WHAT THE TASK REQUIRES:
Return each line of the material below exactly. Begin at the first and end on the line with "-- ===== end of".

=== EXTRACTED RECORDS ===

-- pv_equiv track=rewrite | github.com/ChristopherFowler/polynomial-reconstruction | poly3d_cubic.py | generate_exponents_3d
-- ===== SOURCE A (Python) =====
-- def generate_exponents_3d(degree):
--     exps = []
--     for d in range(degree + 1):     # total degree
--         for i in range(d + 1):
--             for j in range(d - i + 1):
--                 k = d - i - j
--                 exps.append((i, j, k))
--     return exps
-- ===== SOURCE B (Python) =====
-- def generate_exponents_3d(degree):
--     # Bucket strategy: enumerate triples with each coordinate bounded directly
--     # (i-major order) and bucket them by total degree, then concatenate the
--     # buckets in increasing total degree.
--     buckets = {}
--     for i in range(degree + 1):
--         for j in range(degree + 1 - i):
--             for k in range(degree + 1 - i - j):
--                 buckets.setdefault(i + j + k, []).append((i, j, k))
--     return [t for d in range(degree + 1) for t in buckets.get(d, [])]
-- ===== Notes on version B (the rewrite author's own statement) =====
-- stated objective: alternative
-- what changed: A generates the triples shell by shell (outer loop over the total degree d, computing k = d-i-j); B enumerates the triples with each coordinate bounded directly in i-major order, distributes them into buckets keyed by total degree, and concatenates the buckets in increasing total degree.
import Mathlib
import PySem

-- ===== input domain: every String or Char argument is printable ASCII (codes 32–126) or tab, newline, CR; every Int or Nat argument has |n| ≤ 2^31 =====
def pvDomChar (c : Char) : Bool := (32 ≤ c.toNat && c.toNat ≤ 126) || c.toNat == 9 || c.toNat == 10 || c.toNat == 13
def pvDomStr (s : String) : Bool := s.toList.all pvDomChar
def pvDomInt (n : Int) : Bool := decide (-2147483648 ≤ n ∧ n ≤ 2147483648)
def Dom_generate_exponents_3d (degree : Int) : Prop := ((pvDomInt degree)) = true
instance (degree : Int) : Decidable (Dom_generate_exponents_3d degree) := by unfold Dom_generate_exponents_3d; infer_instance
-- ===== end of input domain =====

-- B enumerates the triples with each coordinate bounded directly (i-major order) and
-- buckets them by total degree, then concatenates the buckets — a different
-- decomposition (distribution into buckets instead of shell-by-shell generation).

-- ===== PORT A =====
def generate_exponents_3d (degree : Int) : List (Int × Int × Int) :=
  (PySem.List.pyRange 0 (degree + 1) 1).foldl (fun exps d =>
    (PySem.List.pyRange 0 (d + 1) 1).foldl (fun exps i =>
      (PySem.List.pyRange 0 (d - i + 1) 1).foldl (fun exps j =>
        exps ++ [(i, j, d - i - j)]) exps) exps) []

-- ===== PORT B =====
-- `buckets.setdefault(d, []).append(t)` nets to `buckets[d] = buckets.get(d, []) + [t]`,
-- which is exactly PySem.Dict.modify with default [].
def generate_exponents_3d_alt (degree : Int) : List (Int × Int × Int) :=
  let buckets : PySem.Dict Int (List (Int × Int × Int)) :=
    (PySem.List.pyRange 0 (degree + 1) 1).foldl (fun bs i =>
      (PySem.List.pyRange 0 (degree + 1 - i) 1).foldl (fun bs j =>
        (PySem.List.pyRange 0 (degree + 1 - i - j) 1).foldl (fun bs k =>
          PySem.Dict.modify bs (i + j + k) [] (fun b => b ++ [(i, j, k)])) bs) bs)
      PySem.Dict.empty
  (PySem.List.pyRange 0 (degree + 1) 1).flatMap (fun d => PySem.Dict.getD buckets d [])

-- ===== PRECONDITION & SPEC =====
def Spec_generate_exponents_3d (degree : Int) (out : List (Int × Int × Int)) : Prop := out = generate_exponents_3d_alt degree
instance (degree : Int) (out : List (Int × Int × Int)) : Decidable (Spec_generate_exponents_3d degree out) := by unfold Spec_generate_exponents_3d; infer_instance

-- ===== CLAIM (what is proved, stated in full; the proofs are below) =====
def Claim_equal_generate_exponents_3d : Prop := ∀ (degree : Int), Dom_generate_exponents_3d degree → Spec_generate_exponents_3d degree (generate_exponents_3d degree)

-- ===== LEMMAS AND PROOFS =====

-- A's output, written as nested flatMaps (shells of fixed total degree d).
def pvRowA (d i : Int) : List (Int × Int × Int) :=
  (PySem.List.pyRange 0 (d - i + 1) 1).map (fun j => (i, j, d - i - j))
def pvBlkA (d : Int) : List (Int × Int × Int) :=
  (PySem.List.pyRange 0 (d + 1) 1).flatMap (pvRowA d)
def pvAflat (degree : Int) : List (Int × Int × Int) :=
  (PySem.List.pyRange 0 (degree + 1) 1).flatMap pvBlkA

-- B's enumeration order (i-major) as flatMaps, B's bucket dictionary, and the
-- full lexicographic key both lists are strictly increasing under.
def pvRowB (n i j : Int) : List (Int × Int × Int) :=
  (PySem.List.pyRange 0 (n + 1 - i - j) 1).map (fun k => (i, j, k))
def pvColB (n i : Int) : List (Int × Int × Int) :=
  (PySem.List.pyRange 0 (n + 1 - i) 1).flatMap (pvRowB n i)
def pvBraw (n : Int) : List (Int × Int × Int) :=
  (PySem.List.pyRange 0 (n + 1) 1).flatMap (pvColB n)
def pvBuckets (degree : Int) : PySem.Dict Int (List (Int × Int × Int)) :=
  (PySem.List.pyRange 0 (degree + 1) 1).foldl (fun bs i =>
    (PySem.List.pyRange 0 (degree + 1 - i) 1).foldl (fun bs j =>
      (PySem.List.pyRange 0 (degree + 1 - i - j) 1).foldl (fun bs k =>
        PySem.Dict.modify bs (i + j + k) [] (fun b => b ++ [(i, j, k)])) bs) bs)
    PySem.Dict.empty
def pvKeyId (t : Int × Int × Int) : Lex (Int × Lex (Int × Int)) :=
  toLex (t.1, toLex (t.2.1, t.2.2))
def pvSum (t : Int × Int × Int) : Int := t.1 + t.2.1 + t.2.2

theorem pvA_eq_flat (degree : Int) : generate_exponents_3d degree = pvAflat degree := by
  unfold generate_exponents_3d pvAflat pvBlkA pvRowA
  simp only [PySem.List.foldl_append_singleton_eq_map, PySem.List.foldl_append_eq_flatMap,
    List.nil_append]

theorem pvB_eq_flat (degree : Int) :
    generate_exponents_3d_alt degree =
      (PySem.List.pyRange 0 (degree + 1) 1).flatMap (fun d => PySem.Dict.getD (pvBuckets degree) d []) := rfl

theorem pvKeyId_lt_iff (a b : Int × Int × Int) :
    pvKeyId a < pvKeyId b ↔ a.1 < b.1 ∨ (a.1 = b.1 ∧ (a.2.1 < b.2.1 ∨ (a.2.1 = b.2.1 ∧ a.2.2 < b.2.2))) := by
  simp [pvKeyId, Prod.Lex.toLex_lt_toLex]

theorem pvKeyId_injective : Function.Injective pvKeyId := by
  rintro ⟨a1, a2, a3⟩ ⟨b1, b2, b3⟩ h
  simp only [pvKeyId, toLex_inj, Prod.mk.injEq] at h
  simp_all

theorem pv_mem_rowA (d i : Int) (x : Int × Int × Int) :
    x ∈ pvRowA d i ↔ x.1 = i ∧ 0 ≤ x.2.1 ∧ x.2.1 < d - i + 1 ∧ x.2.2 = d - i - x.2.1 := by
  obtain ⟨a, b, c⟩ := x
  simp only [pvRowA, List.mem_map, PySem.List.mem_pyRange_one, Prod.mk.injEq]
  constructor
  · rintro ⟨j, ⟨h0, h1⟩, rfl, rfl, rfl⟩; simp_all
  · rintro ⟨rfl, h0, h1, rfl⟩; exact ⟨b, ⟨h0, h1⟩, rfl, rfl, rfl⟩

theorem pv_mem_blkA (d : Int) (x : Int × Int × Int) :
    x ∈ pvBlkA d ↔ 0 ≤ x.1 ∧ 0 ≤ x.2.1 ∧ x.1 + x.2.1 ≤ d ∧ x.2.2 = d - x.1 - x.2.1 := by
  simp only [pvBlkA, List.mem_flatMap, PySem.List.mem_pyRange_one, pv_mem_rowA]
  constructor
  · rintro ⟨i, ⟨h0, h1⟩, h2, h3, h4, h5⟩; omega
  · rintro ⟨h0, h1, h2, h3⟩; exact ⟨x.1, by omega, rfl, by omega, by omega, by omega⟩

theorem pv_mem_rowB (n i j : Int) (x : Int × Int × Int) :
    x ∈ pvRowB n i j ↔ x.1 = i ∧ x.2.1 = j ∧ 0 ≤ x.2.2 ∧ x.2.2 < n + 1 - i - j := by
  obtain ⟨a, b, c⟩ := x
  simp only [pvRowB, List.mem_map, PySem.List.mem_pyRange_one, Prod.mk.injEq]
  constructor
  · rintro ⟨k, ⟨h0, h1⟩, rfl, rfl, rfl⟩; simp_all
  · rintro ⟨rfl, rfl, h0, h1⟩; exact ⟨c, ⟨h0, h1⟩, rfl, rfl, rfl⟩

theorem pv_mem_colB (n i : Int) (x : Int × Int × Int) :
    x ∈ pvColB n i ↔ x.1 = i ∧ 0 ≤ x.2.1 ∧ x.2.1 < n + 1 - i ∧ 0 ≤ x.2.2 ∧ x.2.2 < n + 1 - i - x.2.1 := by
  simp only [pvColB, List.mem_flatMap, PySem.List.mem_pyRange_one, pv_mem_rowB]
  constructor
  · rintro ⟨j, ⟨h0, h1⟩, h2, h3, h4, h5⟩; omega
  · rintro ⟨rfl, h0, h1, h2, h3⟩; exact ⟨x.2.1, by omega, rfl, rfl, by omega, by omega⟩

theorem pv_mem_Braw (n : Int) (x : Int × Int × Int) :
    x ∈ pvBraw n ↔ 0 ≤ x.1 ∧ 0 ≤ x.2.1 ∧ 0 ≤ x.2.2 ∧ x.1 + x.2.1 + x.2.2 ≤ n := by
  simp only [pvBraw, List.mem_flatMap, PySem.List.mem_pyRange_one, pv_mem_colB]
  constructor
  · rintro ⟨i, ⟨h0, h1⟩, h2, h3, h4, h5, h6⟩; omega
  · rintro ⟨h0, h1, h2, h3⟩; exact ⟨x.1, by omega, rfl, by omega, by omega, by omega, by omega⟩

theorem pv_pairwise_blkA (d : Int) :
    (pvBlkA d).Pairwise (fun a b => pvKeyId a < pvKeyId b) := by
  unfold pvBlkA
  rw [List.pairwise_flatMap]
  constructor
  · intro i _
    unfold pvRowA
    rw [List.pairwise_map]
    exact (PySem.List.pairwise_lt_pyRange_one _ _).imp (fun h => by
      simp [pvKeyId_lt_iff]; omega)
  · refine (PySem.List.pairwise_lt_pyRange_one _ _).imp ?_
    intro i i' h x hx y hy
    rw [pv_mem_rowA] at hx hy
    rw [pvKeyId_lt_iff]; omega

theorem pv_pairwise_Braw (n : Int) :
    (pvBraw n).Pairwise (fun a b => pvKeyId a < pvKeyId b) := by
  unfold pvBraw
  rw [List.pairwise_flatMap]
  constructor
  · intro i _
    unfold pvColB
    rw [List.pairwise_flatMap]
    constructor
    · intro j _
      unfold pvRowB
      rw [List.pairwise_map]
      exact (PySem.List.pairwise_lt_pyRange_one _ _).imp (fun h => by
        simp [pvKeyId_lt_iff]; omega)
    · refine (PySem.List.pairwise_lt_pyRange_one _ _).imp ?_
      intro j j' h x hx y hy
      rw [pv_mem_rowB] at hx hy
      rw [pvKeyId_lt_iff]; omega
  · refine (PySem.List.pairwise_lt_pyRange_one _ _).imp ?_
    intro i i' h x hx y hy
    rw [pv_mem_colB] at hx hy
    rw [pvKeyId_lt_iff]; omega

theorem pv_nodup_of_pairwise_key {κ : Type} [Preorder κ] (key : (Int × Int × Int) → κ)
    (l : List (Int × Int × Int)) (h : l.Pairwise (fun a b => key a < key b)) : l.Nodup :=
  h.imp (fun {a b} hab => by rintro rfl; exact lt_irrefl _ hab)

-- The bucket loop, flattened: a fold of `modify (pvSum t) [] (· ++ [t])` over B's raw enumeration.
theorem pv_buckets_eq_foldl (degree : Int) :
    pvBuckets degree =
      (pvBraw degree).foldl (fun bs t => bs.modify (pvSum t) [] (fun b => b ++ [t])) PySem.Dict.empty := by
  unfold pvBuckets pvBraw pvColB pvRowB pvSum
  simp only [List.foldl_flatMap, List.foldl_map]

theorem pv_foldl_modify_key {T : Type} (l : List T) (key : T → Int)
    (d : PySem.Dict Int (List T)) :
    l.foldl (fun bs t => bs.modify (key t) [] (fun b => b ++ [t])) d =
      (l.map (fun t => (key t, t))).foldl (fun bs p => bs.modify p.1 [] (fun b => b ++ [p.2])) d := by
  rw [List.foldl_map]

theorem pv_buckets_getD (degree c : Int) :
    PySem.Dict.getD (pvBuckets degree) c [] =
      (pvBraw degree).filter (fun t => pvSum t == c) := by
  rw [pv_buckets_eq_foldl, pv_foldl_modify_key, PySem.Dict.getD_foldl_modify_append,
    List.filter_map]
  simp [List.map_map, Function.comp_def]

theorem pv_filter_eq_blkA (degree d : Int) (_h0 : 0 ≤ d) (h1 : d < degree + 1) :
    (pvBraw degree).filter (fun t => pvSum t == d) = pvBlkA d := by
  refine PySem.List.eq_of_perm_of_pairwise_le_of_injective pvKeyId pvKeyId_injective ?_
    (((pv_pairwise_Braw degree).filter _).imp (fun h => le_of_lt h))
    ((pv_pairwise_blkA d).imp (fun h => le_of_lt h))
  refine (List.perm_ext_iff_of_nodup
    (pv_nodup_of_pairwise_key pvKeyId _ ((pv_pairwise_Braw degree).filter _))
    (pv_nodup_of_pairwise_key pvKeyId _ (pv_pairwise_blkA d))).mpr ?_
  intro a
  simp only [List.mem_filter, pv_mem_Braw, pv_mem_blkA, pvSum, beq_iff_eq]
  omega

-- ===== VERDICT (by name: the statement is the Claim_ definition above) =====
theorem generate_exponents_3d_spec : Claim_equal_generate_exponents_3d := by
  intro degree _
  unfold Spec_generate_exponents_3d
  rw [pvA_eq_flat, pvB_eq_flat, pvAflat]
  refine (List.flatMap_congr ?_).symm
  intro d hd
  rw [PySem.List.mem_pyRange_one] at hd
  rw [pv_buckets_getD, pv_filter_eq_blkA degree d hd.1 hd.2]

===

REPLY:
-- pv_equiv track=rewrite | github.com/ChristopherFowler/polynomial-reconstruction | poly3d_cubic.py | generate_exponents_3d
-- ===== SOURCE A (Python) =====
-- def generate_exponents_3d(degree):
--     exps = []
--     for d in range(degree + 1):     # total degree
--         for i in range(d + 1):
--             for j in range(d - i + 1):
--                 k = d - i - j
--                 exps.append((i, j, k))
--     return exps
-- ===== SOURCE B (Python) =====
-- def generate_exponents_3d(degree):
--     # Bucket strategy: enumerate triples with each coordinate bounded directly
--     # (i-major order) and bucket them by total degree, then concatenate the
--     # buckets in increasing total degree.
--     buckets = {}
--     for i in range(degree + 1):
--         for j in range(degree + 1 - i):
--             for k in range(degree + 1 - i - j):
--                 buckets.setdefault(i + j + k, []).append((i, j, k))
--     return [t for d in range(degree + 1) for t in buckets.get(d, [])]
-- ===== Notes on version B (the rewrite author's own statement) =====
-- stated objective: alternative
-- what changed: A generates the triples shell by shell (outer loop over the total degree d, computing k = d-i-j); B enumerates the triples with each coordinate bounded directly in i-major order, distributes them into buckets keyed by total degree, and concatenates the buckets in increasing total degree.
import Mathlib
import PySem

-- ===== input domain: every String or Char argument is printable ASCII (codes 32–126) or tab, newline, CR; every Int or Nat argument has |n| ≤ 2^31 =====
def pvDomChar (c : Char) : Bool := (32 ≤ c.toNat && c.toNat ≤ 126) || c.toNat == 9 || c.toNat == 10 || c.toNat == 13
def pvDomStr (s : String) : Bool := s.toList.all pvDomChar
def pvDomInt (n : Int) : Bool := decide (-2147483648 ≤ n ∧ n ≤ 2147483648)
def Dom_generate_exponents_3d (degree : Int) : Prop := ((pvDomInt degree)) = true
instance (degree : Int) : Decidable (Dom_generate_exponents_3d degree) := by unfold Dom_generate_exponents_3d; infer_instance
-- ===== end of input domain =====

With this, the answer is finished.